A simple pendulum has a bob with mass m and charge q. The pendulum string has negligible mass. When a uniform and horizontal electric field E⃗ is applied, the tension in the string changes. The final tension in the string, when pendulum attains an equilibrium position is ____

Simple pendulum with charged bob in horizontal electric field tension calculation

Q. A simple pendulum has a bob with mass m and charge q. The pendulum string has negligible mass. When a uniform and horizontal electric field $\vec{E}$ is applied, the tension in the string changes. The final tension in the string, when pendulum attains an equilibrium position is _____.

A. $mg - qE$

B. $\sqrt{m^2g^2 + q^2E^2}$

C. $mg + qE$

D. $\sqrt{m^2g^2 - q^2E^2}$

Correct Answer: $\sqrt{m^2g^2 + q^2E^2}$

Explanation

When the electric field is applied horizontally, two forces act on the bob:

• Gravitational force acting vertically downward = $mg$
• Electric force acting horizontally = $qE$

At equilibrium, the bob comes to rest making an angle with the vertical such that the tension in the string balances both forces.
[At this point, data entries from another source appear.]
-- pv_equiv track=rewrite | github.com/hopit-ai/india-trade-cli | engine/trader.py | _parse_synthesis_verdict
-- ===== SOURCE A (Python) =====
-- def _parse_synthesis_verdict(text: str) -> tuple[str, int, str]:
--     """Extract verdict, confidence, strategy from synthesis text."""
--     verdict = "HOLD"
--     confidence = 50
--     strategy = ""
--
--     for line in text.splitlines():
--         upper = line.strip().upper()
--         if upper.startswith("VERDICT:"):
--             val = line.split(":", 1)[1].strip().upper()
--             for v in ("STRONG_BUY", "STRONG_SELL", "BUY", "SELL", "HOLD"):
--                 if v in val:
--                     verdict = v
--                     break
--         elif upper.startswith("CONFIDENCE:"):
--             try:
--                 confidence = int(line.split(":", 1)[1].strip().rstrip("%"))
--             except (ValueError, IndexError):
--                 pass
--         elif upper.startswith("STRATEGY"):
--             strategy = line.split(":", 1)[1].strip() if ":" in line else ""
--
--     return verdict, confidence, strategy
-- ===== SOURCE B (Python) =====
-- def _parse_synthesis_verdict(text: str) -> tuple[str, int, str]:
--     """Extract verdict, confidence, strategy from synthesis text
--     (three independent backward scans, last successfully-parsed line wins)."""
--     lines = text.splitlines()
--
--     def last(parse):
--         for line in reversed(lines):
--             res = parse(line)
--             if res is not None:
--                 return res
--         return None
--
--     def parse_verdict(line):
--         if not line.strip().upper().startswith("VERDICT:"):
--             return None
--         val = line.split(":", 1)[1].strip().upper()
--         for v in ("STRONG_BUY", "STRONG_SELL", "BUY", "SELL", "HOLD"):
--             if v in val:
--                 return v
--         return None
--
--     def parse_confidence(line):
--         if not line.strip().upper().startswith("CONFIDENCE:"):
--             return None
--         try:
--             return int(line.split(":", 1)[1].strip().rstrip("%"))
--         except ValueError:
--             return None
--
--     def parse_strategy(line):
--         if not line.strip().upper().startswith("STRATEGY"):
--             return None
--         return line.split(":", 1)[1].strip() if ":" in line else ""
--
--     v = last(parse_verdict)
--     c = last(parse_confidence)
--     s = last(parse_strategy)
--     return (v if v is not None else "HOLD",
--             c if c is not None else 50,
--             s if s is not None else "")
-- ===== Notes on version B (the rewrite author's own statement) =====
-- stated objective: alternative
-- what changed: Replaces A's single forward pass over the lines with last-wins mutable state by three independent backward scans, one per field, each returning the last successfully-parsed line's value (with HOLD/50/'' defaults).
import Mathlib
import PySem

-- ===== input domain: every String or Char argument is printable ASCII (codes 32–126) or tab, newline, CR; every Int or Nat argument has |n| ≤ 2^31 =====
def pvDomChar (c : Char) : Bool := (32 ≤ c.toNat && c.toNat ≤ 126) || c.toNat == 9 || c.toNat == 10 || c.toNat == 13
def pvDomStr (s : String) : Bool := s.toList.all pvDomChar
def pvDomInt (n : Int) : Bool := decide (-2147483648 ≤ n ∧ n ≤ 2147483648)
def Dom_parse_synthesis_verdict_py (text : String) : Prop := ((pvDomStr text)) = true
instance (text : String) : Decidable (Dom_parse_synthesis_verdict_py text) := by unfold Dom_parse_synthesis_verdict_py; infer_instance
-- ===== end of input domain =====

-- B replaces A's single forward fold with mutable last-wins state by three independent
-- backward scans (last successfully-parsed line per field); objective: alternative decomposition.

-- ===== PORT A =====
-- line.split(":", 1)[1]; the [1] is guarded in A by the line containing ':' (the "VERDICT:"/
-- "CONFIDENCE:" prefix or an explicit ':' test), so the getD "" default is never the result;
-- in the CONFIDENCE branch a missing [1] is an IndexError A catches with `pass`, and getD ""
-- makes int() fail the same way.
def pvPart (line : String) : String :=
  match PySem.Str.splitMax? line ":" 1 with
  | some parts => (PySem.List.pyGet? parts 1).getD ""
  | none => ""

-- int(x.strip().rstrip("%")); rstrip("%") ported by hand (drop trailing '%'), exact
def pvConfVal (line : String) : Option Int :=
  PySem.Int.ofChars? (((PySem.Str.strip (pvPart line)).toList.reverse.dropWhile (fun c => c == '%')).reverse)

def pvStepA (st : String × Int × String) (line : String) : String × Int × String :=
  let up := PySem.Str.upper (PySem.Str.strip line)
  if PySem.Str.startswith up "VERDICT:" then
    let val := PySem.Str.upper (PySem.Str.strip (pvPart line))
    match ["STRONG_BUY", "STRONG_SELL", "BUY", "SELL", "HOLD"].find? (fun v => PySem.Str.isIn v val) with
    | some v => (v, st.2.1, st.2.2)
    | none => st
  else if PySem.Str.startswith up "CONFIDENCE:" then
    match pvConfVal line with
    | some c => (st.1, c, st.2.2)
    | none => st
  else if PySem.Str.startswith up "STRATEGY" then
    (st.1, st.2.1, if PySem.Str.isIn ":" line then PySem.Str.strip (pvPart line) else "")
  else st

def parse_synthesis_verdict_py (text : String) : String × Int × String :=
  (PySem.Str.splitlines text).foldl pvStepA ("HOLD", 50, "")

-- ===== PORT B =====
def pvParseVerdict (line : String) : Option String :=
  if PySem.Str.startswith (PySem.Str.upper (PySem.Str.strip line)) "VERDICT:" then
    ["STRONG_BUY", "STRONG_SELL", "BUY", "SELL", "HOLD"].find?
      (fun v => PySem.Str.isIn v (PySem.Str.upper (PySem.Str.strip (pvPart line))))
  else none

def pvParseConfidence (line : String) : Option Int :=
  if PySem.Str.startswith (PySem.Str.upper (PySem.Str.strip line)) "CONFIDENCE:" then
    pvConfVal line
  else none

def pvParseStrategy (line : String) : Option String :=
  if PySem.Str.startswith (PySem.Str.upper (PySem.Str.strip line)) "STRATEGY" then
    some (if PySem.Str.isIn ":" line then PySem.Str.strip (pvPart line) else "")
  else none

-- `for line in reversed(lines): if (r := parse(line)) is not None: return r`
def pvLast {α : Type} (f : String → Option α) : List String → Option α
  | [] => none
  | l :: rest =>
    match f l with
    | some r => some r
    | none => pvLast f rest

def parse_synthesis_verdict_py_alt (text : String) : String × Int × String :=
  let lines := PySem.Str.splitlines text
  ((pvLast pvParseVerdict lines.reverse).getD "HOLD",
   (pvLast pvParseConfidence lines.reverse).getD 50,
   (pvLast pvParseStrategy lines.reverse).getD "")

-- ===== PRECONDITION & SPEC =====
def Spec_parse_synthesis_verdict_py (text : String) (out : String × Int × String) : Prop := out = parse_synthesis_verdict_py_alt text
instance (text : String) (out : String × Int × String) : Decidable (Spec_parse_synthesis_verdict_py text out) := by unfold Spec_parse_synthesis_verdict_py; infer_instance

-- ===== CLAIM (what is proved, stated in full; the proofs are below) =====
def Claim_equal_parse_synthesis_verdict_py : Prop := ∀ (text : String), Dom_parse_synthesis_verdict_py text → Spec_parse_synthesis_verdict_py text (parse_synthesis_verdict_py text)

-- ===== LEMMAS AND PROOFS =====

-- the three prefixes "VERDICT:", "CONFIDENCE:", "STRATEGY" are pairwise incompatible
lemma pv_head_of_prefix {u p : List Char} (h : p <+: u) (hne : p ≠ []) : u.head? = p.head? := by
  obtain ⟨t, rfl⟩ := h
  cases p with
  | nil => exact absurd rfl hne
  | cons a as => rfl

lemma pv_excl {u p q : String} (hp : PySem.Str.startswith u p = true)
    (hpn : p.toList ≠ []) (hqn : q.toList ≠ [])
    (hne : p.toList.head? ≠ q.toList.head?) :
    PySem.Str.startswith u q = false := by
  by_contra h
  rw [Bool.not_eq_false] at h
  rw [PySem.Str.startswith_eq, PySem.Chars.startswith_iff] at hp h
  exact hne ((pv_head_of_prefix hp hpn).symm.trans (pv_head_of_prefix h hqn))

lemma pvStepA_fst (st : String × Int × String) (l : String) :
    (pvStepA st l).1 = (pvParseVerdict l).getD st.1 := by
  unfold pvStepA pvParseVerdict
  by_cases hV : PySem.Str.startswith (PySem.Str.upper (PySem.Str.strip l)) "VERDICT:" = true
  · simp only [hV, if_true]
    cases h : List.find? (fun v => PySem.Str.isIn v (PySem.Str.upper (PySem.Str.strip (pvPart l)))) ["STRONG_BUY", "STRONG_SELL", "BUY", "SELL", "HOLD"] <;> rfl
  · simp only [Bool.not_eq_true] at hV
    simp only [hV, Bool.false_eq_true, if_false]
    by_cases hC : PySem.Str.startswith (PySem.Str.upper (PySem.Str.strip l)) "CONFIDENCE:" = true
    · simp only [hC, if_true]
      cases h : pvConfVal l <;> rfl
    · simp only [Bool.not_eq_true] at hC
      simp only [hC, Bool.false_eq_true, if_false]
      by_cases hS : PySem.Str.startswith (PySem.Str.upper (PySem.Str.strip l)) "STRATEGY" = true
      · simp only [hS, if_true]
        rfl
      · simp only [Bool.not_eq_true] at hS
        simp only [hS, Bool.false_eq_true, if_false]
        rfl

lemma pvStepA_c (st : String × Int × String) (l : String) :
    (pvStepA st l).2.1 = (pvParseConfidence l).getD st.2.1 := by
  unfold pvStepA pvParseConfidence
  by_cases hV : PySem.Str.startswith (PySem.Str.upper (PySem.Str.strip l)) "VERDICT:" = true
  · have hC : PySem.Str.startswith (PySem.Str.upper (PySem.Str.strip l)) "CONFIDENCE:" = false :=
      pv_excl hV (by decide) (by decide) (by decide)
    simp only [hV, if_true, hC, Bool.false_eq_true, if_false]
    cases h : List.find? (fun v => PySem.Str.isIn v (PySem.Str.upper (PySem.Str.strip (pvPart l)))) ["STRONG_BUY", "STRONG_SELL", "BUY", "SELL", "HOLD"] <;> rfl
  · simp only [Bool.not_eq_true] at hV
    simp only [hV, Bool.false_eq_true, if_false]
    by_cases hC : PySem.Str.startswith (PySem.Str.upper (PySem.Str.strip l)) "CONFIDENCE:" = true
    · simp only [hC, if_true]
      cases h : pvConfVal l <;> rfl
    · simp only [Bool.not_eq_true] at hC
      simp only [hC, Bool.false_eq_true, if_false]
      by_cases hS : PySem.Str.startswith (PySem.Str.upper (PySem.Str.strip l)) "STRATEGY" = true
      · simp only [hS, if_true]
        rfl
      · simp only [Bool.not_eq_true] at hS
        simp only [hS, Bool.false_eq_true, if_false]
        rfl

lemma pvStepA_s (st : String × Int × String) (l : String) :
    (pvStepA st l).2.2 = (pvParseStrategy l).getD st.2.2 := by
  unfold pvStepA pvParseStrategy
  by_cases hV : PySem.Str.startswith (PySem.Str.upper (PySem.Str.strip l)) "VERDICT:" = true
  · have hS : PySem.Str.startswith (PySem.Str.upper (PySem.Str.strip l)) "STRATEGY" = false :=
      pv_excl hV (by decide) (by decide) (by decide)
    simp only [hV, if_true, hS, Bool.false_eq_true, if_false]
    cases h : List.find? (fun v => PySem.Str.isIn v (PySem.Str.upper (PySem.Str.strip (pvPart l)))) ["STRONG_BUY", "STRONG_SELL", "BUY", "SELL", "HOLD"] <;> rfl
  · simp only [Bool.not_eq_true] at hV
    simp only [hV, Bool.false_eq_true, if_false]
    by_cases hC : PySem.Str.startswith (PySem.Str.upper (PySem.Str.strip l)) "CONFIDENCE:" = true
    · have hS : PySem.Str.startswith (PySem.Str.upper (PySem.Str.strip l)) "STRATEGY" = false :=
        pv_excl hC (by decide) (by decide) (by decide)
      simp only [hC, if_true, hS, Bool.false_eq_true, if_false]
      cases h : pvConfVal l <;> rfl
    · simp only [Bool.not_eq_true] at hC
      simp only [hC, Bool.false_eq_true, if_false]
      by_cases hS : PySem.Str.startswith (PySem.Str.upper (PySem.Str.strip l)) "STRATEGY" = true
      · simp only [hS, if_true]
        rfl
      · simp only [Bool.not_eq_true] at hS
        simp only [hS, Bool.false_eq_true, if_false]
        rfl

lemma pvLast_append {α : Type} (f : String → Option α) (xs : List String) (l : String) :
    pvLast f (xs ++ [l]) =
      match pvLast f xs with
      | some r => some r
      | none => f l := by
  induction xs with
  | nil =>
    simp only [List.nil_append, pvLast]
    cases f l <;> rfl
  | cons x xs ih =>
    simp only [List.cons_append, pvLast]
    cases f x <;> simp [ih]

lemma pv_main (lines : List String) (st : String × Int × String) :
    lines.foldl pvStepA st =
      ((pvLast pvParseVerdict lines.reverse).getD st.1,
       (pvLast pvParseConfidence lines.reverse).getD st.2.1,
       (pvLast pvParseStrategy lines.reverse).getD st.2.2) := by
  induction lines generalizing st with
  | nil => simp [pvLast]
  | cons l rest ih =>
    simp only [List.foldl_cons, List.reverse_cons]
    rw [ih]
    rw [pvLast_append, pvLast_append, pvLast_append]
    rw [pvStepA_fst, pvStepA_c, pvStepA_s]
    cases pvLast pvParseVerdict rest.reverse <;>
    cases pvLast pvParseConfidence rest.reverse <;>
    cases pvLast pvParseStrategy rest.reverse <;> simp

-- ===== VERDICT (by name: the statement is the Claim_ definition above) =====
theorem parse_synthesis_verdict_py_spec : Claim_equal_parse_synthesis_verdict_py := by
  intro text _
  unfold Spec_parse_synthesis_verdict_py parse_synthesis_verdict_py parse_synthesis_verdict_py_alt
  exact pv_main _ _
The tension T acts along the string and is the resultant of the gravitational and electric forces.

Since $mg$ and $qE$ act perpendicular to each other, the magnitude of the resultant force is:

$$ T = \sqrt{(mg)^2 + (qE)^2} $$

$$ T = \sqrt{m^2g^2 + q^2E^2} $$

Therefore, the final tension in the string is $\sqrt{m^2g^2 + q^2E^2}$.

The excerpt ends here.